We now iterate through each possible climb value lowest to highest. Let the current climb value we are searching through be C, and let C’s number of digits be n. To construct a valid mountain number, we need find a slope that has the same starting digit as C’s last digit, and then concat the first n-1 digits of C to the slope. If we only consider the first n-1 digits of this number (replacing the rest with 0), this value would be (C-C%10)(10**(n-1)).

Confirming the First n-1 Digits Have a Value of (C-C%10)(10**(n-1))

This equation on its own is fairly complex to derive, so using examples to work this out is recommended here. For instance, consider the mountain number 12335764321.

The climb (ie. non-increasing) part of this number is 123357. There are 6 digits here, so n = 6, C = 123357. C % 10 = 7, so then (123357-7)(10**(6-1)) = 12335000000, which is the value of the first n-1 digits of this number. Further tests with other mountain numbers are left as exercise to the reader, although they will find that every single digit mountain number will return 0 in this formula as expected.

For the mountain number to be divisible by M, we just need to have a slope that is congruent to -(C-C%10)(10**(n-1)) mod M. In addition, the slope must also have n digits and have a starting digit equal to the last digit of C, hence the use of the data structure R.

We can now consider how to use the A to B range to make iterating through each climb more efficient. For a climb C of length n, we define Rmin = C*(10**(n-1)) and Rmin = (C+1)*(10**(n-1))-1 as the minimum and maximum possible values for a mountain range using climb C. These formulas basically take C and append n-1 0’s or 9’s to the end to get these basic estimates. This produces 4 possible cases:

Rmax < A
A <= Rmin <= Rmax <= B
B < Rmin
Everything else

For cases 1 and 3, none of the mountain numbers generated by this climb will be in range A to B and thus these can be skipped. For case 2, every mountain number generated by this climb will be in range, so all that needs to be done is find the appropriate list in R and add the length of it to the answer. Case 4 is when only part of the Rmin to Rmax range overlaps with A to B, which will only happen for a maximum of 2 C values in each testcase.
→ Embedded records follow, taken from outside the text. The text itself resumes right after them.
-- pv_equiv track=rewrite | github.com/siju-s/JobAutoMate | backend/service.py | get_status_for_job
-- ===== SOURCE A (Python) =====
-- def get_status_for_job(text, rejection_status):
--     if rejection_status == 'Rejected': return 'REJECTED'  # early exit
--     offer_keywords = {'offer'}  # need to decide if this can have negative conotation
--     test_keywords = {'oa', 'assessment', 'hackerrank', 'codesignal'}
--     interview = {'zoom', 'interview', 'phone-screen', 'phonescreen'}
--
--     is_oa_round = False
--     is_interview_round = False
--     is_offer = False
--
--
--     for word in text.split(' '):
--         if word in test_keywords:
--             is_oa_round = True
--         if word in interview:
--             is_interview_round = True
--         if word in offer_keywords:
--             is_offer = True
--
--     if is_oa_round:
--         return "OA"
--     elif is_interview_round:
--         return "INTERVIEW"
--     elif is_offer:
--         return "OFFER"
--     else:
--         return "APPLIED"
-- ===== SOURCE B (Python) =====
-- PRIORITY = [
--     ({'oa', 'assessment', 'hackerrank', 'codesignal'}, 'OA'),
--     ({'zoom', 'interview', 'phone-screen', 'phonescreen'}, 'INTERVIEW'),
--     ({'offer'}, 'OFFER'),
-- ]
--
--
-- def get_status_for_job(text, rejection_status):
--     if rejection_status == 'Rejected':
--         return 'REJECTED'
--     words = set(text.split(' '))
--     for keywords, status in PRIORITY:
--         if keywords & words:
--             return status
--     return 'APPLIED'
-- ===== Notes on version B (the rewrite author's own statement) =====
-- stated objective: simpler
-- what changed: Instead of scanning every word and accumulating three boolean flags resolved by an if/elif chain, B builds the set of words once and then walks a priority table of (keyword-set, status) pairs, returning the first status whose keyword set intersects the word set.
import Mathlib
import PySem

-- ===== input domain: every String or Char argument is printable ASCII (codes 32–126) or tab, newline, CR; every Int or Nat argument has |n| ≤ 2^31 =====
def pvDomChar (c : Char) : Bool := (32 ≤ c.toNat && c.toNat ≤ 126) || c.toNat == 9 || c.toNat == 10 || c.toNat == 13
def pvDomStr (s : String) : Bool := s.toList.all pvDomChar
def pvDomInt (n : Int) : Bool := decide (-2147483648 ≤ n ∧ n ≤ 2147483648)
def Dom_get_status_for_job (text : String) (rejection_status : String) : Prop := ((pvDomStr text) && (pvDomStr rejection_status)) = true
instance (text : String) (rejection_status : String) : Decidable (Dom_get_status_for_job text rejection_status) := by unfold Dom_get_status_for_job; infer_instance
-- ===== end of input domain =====

-- B replaces A's per-word boolean-flag accumulation and if/elif chain by building the
-- word set once and walking a priority table of (keyword-set, status) pairs, returning
-- the first status whose keywords intersect the words (objective: simpler).


-- ===== PORT A =====
def get_status_for_job (text : String) (rejection_status : String) : String :=
  if rejection_status == "Rejected" then "REJECTED"
  else
    let offer_keywords : PySem.Set (List Char) := PySem.Set.ofList ["offer".toList]
    let test_keywords : PySem.Set (List Char) :=
      PySem.Set.ofList ["oa".toList, "assessment".toList, "hackerrank".toList, "codesignal".toList]
    let interview : PySem.Set (List Char) :=
      PySem.Set.ofList ["zoom".toList, "interview".toList, "phone-screen".toList, "phonescreen".toList]
    let st := (PySem.Chars.splitOn text.toList " ".toList).foldl
      (fun (st : Bool × Bool × Bool) word =>
        let st := if PySem.Set.contains test_keywords word then (true, st.2.1, st.2.2) else st
        let st := if PySem.Set.contains interview word then (st.1, true, st.2.2) else st
        if PySem.Set.contains offer_keywords word then (st.1, st.2.1, true) else st)
      (false, false, false)
    if st.1 then "OA"
    else if st.2.1 then "INTERVIEW"
    else if st.2.2 then "OFFER"
    else "APPLIED"

-- ===== PORT B =====
def pvPriority : List (PySem.Set (List Char) × String) :=
  [(PySem.Set.ofList ["oa".toList, "assessment".toList, "hackerrank".toList, "codesignal".toList], "OA"),
   (PySem.Set.ofList ["zoom".toList, "interview".toList, "phone-screen".toList, "phonescreen".toList], "INTERVIEW"),
   (PySem.Set.ofList ["offer".toList], "OFFER")]

-- the 'for keywords, status in PRIORITY' loop: first entry whose intersection with words is nonempty
def pvFirstMatch (table : List (PySem.Set (List Char) × String)) (words : PySem.Set (List Char)) : String :=
  match table with
  | [] => "APPLIED"
  | (keywords, status) :: rest =>
      if (PySem.Set.inter keywords words).isEmpty then pvFirstMatch rest words else status

def get_status_for_job_alt (text : String) (rejection_status : String) : String :=
  if rejection_status == "Rejected" then "REJECTED"
  else
    let words : PySem.Set (List Char) := PySem.Set.ofList (PySem.Chars.splitOn text.toList " ".toList)
    pvFirstMatch pvPriority words

-- ===== PRECONDITION & SPEC =====
def Spec_get_status_for_job (text : String) (rejection_status : String) (out : String) : Prop := out = get_status_for_job_alt text rejection_status
instance (text : String) (rejection_status : String) (out : String) : Decidable (Spec_get_status_for_job text rejection_status out) := by unfold Spec_get_status_for_job; infer_instance

-- ===== CLAIM (what is proved, stated in full; the proofs are below) =====
def Claim_equal_get_status_for_job : Prop := ∀ (text : String) (rejection_status : String), Dom_get_status_for_job text rejection_status → Spec_get_status_for_job text rejection_status (get_status_for_job text rejection_status)

-- ===== LEMMAS AND PROOFS =====

-- A's flag fold just ORs, per component, the membership of each word in that flag's keyword set
theorem pvFoldA_eq (T I O : PySem.Set (List Char)) (ws : List (List Char)) (a b c : Bool) :
    ws.foldl
      (fun (st : Bool × Bool × Bool) word =>
        let st := if PySem.Set.contains T word then (true, st.2.1, st.2.2) else st
        let st := if PySem.Set.contains I word then (st.1, true, st.2.2) else st
        if PySem.Set.contains O word then (st.1, st.2.1, true) else st)
      (a, b, c)
    = (a || ws.any (fun w => PySem.Set.contains T w),
       b || ws.any (fun w => PySem.Set.contains I w),
       c || ws.any (fun w => PySem.Set.contains O w)) := by
  induction ws generalizing a b c with
  | nil => simp
  | cons w ws ih =>
    simp at ih
    cases a <;> cases b <;> cases c <;>
    cases hT : PySem.Set.contains T w <;>
    cases hI : PySem.Set.contains I w <;>
    cases hO : PySem.Set.contains O w <;>
      simp only [PySem.Set.contains_eq_listContains, List.contains_eq_mem,
        decide_eq_true_eq, decide_eq_false_iff_not] at hT hI hO <;>
      simp [List.foldl_cons, List.any_cons, hT, hI, hO, ih]

-- the intersection with the word set is empty iff no word is in the keyword set
theorem pvInter_isEmpty (kw ws : List (List Char)) :
    (PySem.Set.inter (PySem.Set.ofList kw) (PySem.Set.ofList ws)).isEmpty
      = !ws.any (fun w => PySem.Set.contains (PySem.Set.ofList kw) w) := by
  rw [Bool.eq_iff_iff]
  simp only [List.isEmpty_iff, List.eq_nil_iff_forall_not_mem, PySem.Set.mem_inter,
    PySem.Set.mem_ofList, Bool.not_eq_eq_eq_not, Bool.not_true, List.any_eq_false,
    PySem.Set.contains_eq_listContains, List.contains_eq_mem, decide_eq_true_eq]
  constructor
  · intro h w hw hmem; exact h w ⟨hmem, hw⟩
  · rintro h w ⟨hkw, hws⟩; exact h w hws hkw

-- ===== VERDICT (by name: the statement is the Claim_ definition above) =====
theorem get_status_for_job_spec : Claim_equal_get_status_for_job := by
  intro text rejection_status _
  unfold Spec_get_status_for_job
  simp only [get_status_for_job, get_status_for_job_alt]
  by_cases hr : rejection_status == "Rejected"
  · simp [hr]
  · simp only [hr, Bool.false_eq_true, if_false]
    rw [pvFoldA_eq]
    simp only [Bool.false_or, pvFirstMatch, pvPriority, pvInter_isEmpty]
    set ws := PySem.Chars.splitOn text.toList " ".toList
    cases hT : ws.any (fun w => PySem.Set.contains (PySem.Set.ofList ["oa".toList, "assessment".toList, "hackerrank".toList, "codesignal".toList]) w) <;>
    cases hI : ws.any (fun w => PySem.Set.contains (PySem.Set.ofList ["zoom".toList, "interview".toList, "phone-screen".toList, "phonescreen".toList]) w) <;>
    cases hO : ws.any (fun w => PySem.Set.contains (PySem.Set.ofList ["offer".toList]) w) <;>
      simp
In this case, you can manually construct all the mountain numbers that satisfy every other condition and then only add the ones that fall in range. Once you have iterated through all C values in this way, you will have the answer.
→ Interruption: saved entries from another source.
-- values of A's base array at 0, 1 and the prime powers
theorem baseFill_props (a_coeff b_coeff : Int) (N : Nat) (hN : 1 ≤ N) :
    ((baseFill a_coeff b_coeff (N:Int) (primesUpTo (N:Int))).2).getD 0 0 = 0 ∧
    ((baseFill a_coeff b_coeff (N:Int) (primesUpTo (N:Int))).2).getD 1 0 = 1 ∧
    (∀ q k : Nat, q.Prime → 1 ≤ k → q ^ k ≤ N →
      ((baseFill a_coeff b_coeff (N:Int) (primesUpTo (N:Int))).2).getD (q ^ k) 0
        = Erec (q:Int) (ellipticCurveAp a_coeff b_coeff (q:Int)) k) := by
  set P := primesUpTo (N:Int) with hP
  have hPel : ∀ x ∈ P, ∃ q : Nat, x = (q : Int) ∧ q.Prime ∧ q ≤ N := by
    intro x hx
    obtain ⟨q, rfl, hq, hle⟩ := (primesUpTo_mem N x).mp hx
    exact ⟨q, rfl, hq, hle⟩
  have hPsort : P.Pairwise (· < ·) := primesUpTo_sorted _
  rw [baseFill]
  simp only [Int.toNat_natCast]
  set init := (List.replicate (N + 1) (0:Int)).set 1 1 with hinit
  have hinitlen : init.length = N + 1 := by rw [hinit]; simp
  have hinit1 : init.getD 1 0 = 1 := getD_set_self _ _ _ (by simp only [List.length_replicate]; omega)
  have hinit0 : init.getD 0 0 = 0 := by
    rw [hinit, getD_set_ne _ _ _ _ (by omega)]
    simp [List.getD_eq_getElem?_getD, List.getElem?_replicate]
  have hstepeq : (fun (st : PySem.Dict Int Int × List Int) p =>
      let ap := ellipticCurveAp a_coeff b_coeff p
      (st.1.insert p ap, st.2.set p.toNat ap)) = primeStep a_coeff b_coeff := rfl
  rw [hstepeq]
  obtain ⟨L, U2, U1, M2, M1⟩ := primePass_spec a_coeff b_coeff P (PySem.Dict.empty, init)
    (by
      intro x hx
      obtain ⟨q, rfl, hq, hle⟩ := hPel x hx
      exact ⟨q, rfl, hq.two_le, by simp only; rw [hinitlen]; omega⟩)
    hPsort
  set st := P.foldl (primeStep a_coeff b_coeff) (PySem.Dict.empty, init) with hst
  have hone : (1 : Int) ∉ P := by
    intro h
    obtain ⟨q, hq1, hq, -⟩ := hPel 1 h
    have := hq.two_le
    omega
  have hzero : (0 : Int) ∉ P := by
    intro h
    obtain ⟨q, hq1, hq, -⟩ := hPel 0 h
    have := hq.two_le
    omega
  have harr1 : st.2.getD 1 0 = 1 := by
    have := U2 1 (by simpa using hone)
    simp only at this
    rw [this]; exact hinit1
  have harr0 : st.2.getD 0 0 = 0 := by
    have := U2 0 (by simpa using hzero)
    simp only at this
    rw [this]; exact hinit0
  obtain ⟨L', U', V'⟩ := ppFold_spec N st.1 (fun q => ellipticCurveAp a_coeff b_coeff (q:Int)) P st.2
    (by
      intro x hx
      obtain ⟨q, rfl, hq, hle⟩ := hPel x hx
      exact ⟨q, rfl, hq, hle, M1 _ hx⟩)
    hPsort
    (by rw [L]; simp only; rw [hinitlen])
    harr1
    (by
      intro x hx q hxq
      have h := M2 x hx
      rw [hxq] at h
      simpa using h)
  refine ⟨?_, ?_, ?_⟩
  · rw [U' 0 (by
      intro x hx q k hxq hk h
      obtain ⟨q', hxq', hq', -⟩ := hPel x hx
      have hqq : q = q' := by rw [hxq] at hxq'; exact_mod_cast hxq'
      subst hqq
      have h4 : (4:Nat) ≤ q ^ k :=
        calc (4:Nat) = 2 ^ 2 := by norm_num
        _ ≤ q ^ k := le_trans (Nat.pow_le_pow_left hq'.two_le 2) (Nat.pow_le_pow_right (by have := hq'.two_le; omega) hk)
      omega)]
    exact harr0
  · rw [U' 1 (by
      intro x hx q k hxq hk h
      obtain ⟨q', hxq', hq', -⟩ := hPel x hx
      have hqq : q = q' := by rw [hxq] at hxq'; exact_mod_cast hxq'
      subst hqq
      have h4 : 4 ≤ q ^ k :=
        calc (4:Nat) = 2 ^ 2 := by norm_num
        _ ≤ q ^ k := le_trans (Nat.pow_le_pow_left hq'.two_le 2) (Nat.pow_le_pow_right (by have := hq'.two_le; omega) hk)
      omega)]
    exact harr1
  · intro q k hq hk hkN
    have hqN : q ≤ N := le_trans (le_trans (Nat.le_refl q) (by
      calc q = q ^ 1 := (pow_one q).symm
      _ ≤ q ^ k := Nat.pow_le_pow_right (by have := hq.two_le; omega) hk)) hkN
    exact V' (q : Int) ((primesUpTo_mem N _).mpr ⟨q, rfl, hq, hqN⟩) q rfl k hk hkN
Additional Improvments to This Solution

This description is exactly how I implemented my solution as there actually are more improvements possible that are not used because the solution is already sufficient to pass in Python in well under a minute and said improvements are quite prone to implementation errors.

You can initially use a binary search to eliminate having to consider cases 1 and 3 (selecting only the necessary C values to search).
Binary search can be implemented in Case 4, which is useful if there are many slope values that suffice due to a low M value.

Final Time Analysis and Conclusion

As mentioned before, there are roughly 25000 possible climbs and 25000 possible slopes.

Creating R requires computing the modulo value for each slope, leading to 25000 basic computations.
You end up traversing through each possible climb value in worst case, so this is another 25000 basic computations for modulo computations, and another 25000 for dealing with Case 1/2/3/4.
At most 2 of the climb values will be Case 4, requiring a full search of the respective list. If M = 1, every slope will suffice, so add 2*25000 = 50000 more basic computations.
Lastly, because there is admittedly quite a lot of overhead for the arrays and dictionaries used, and maybe Python strings can do weird things, let’s just quadruple these computations for good measure.

Thus in total for each testcase, at most 25000*5*4 = 500000 basic computations are needed. Multiply this by 95 and we get 47.5 million basic computations, which in Python is under two seconds. Going by computation count, this solution is conservatively 147 times more efficient, and shows how the actual thought process of these problems can be quite beautiful when the effort is understood.

For those that have finished reading this in-depth thought process, this is what HonestCode is about. I welcome you.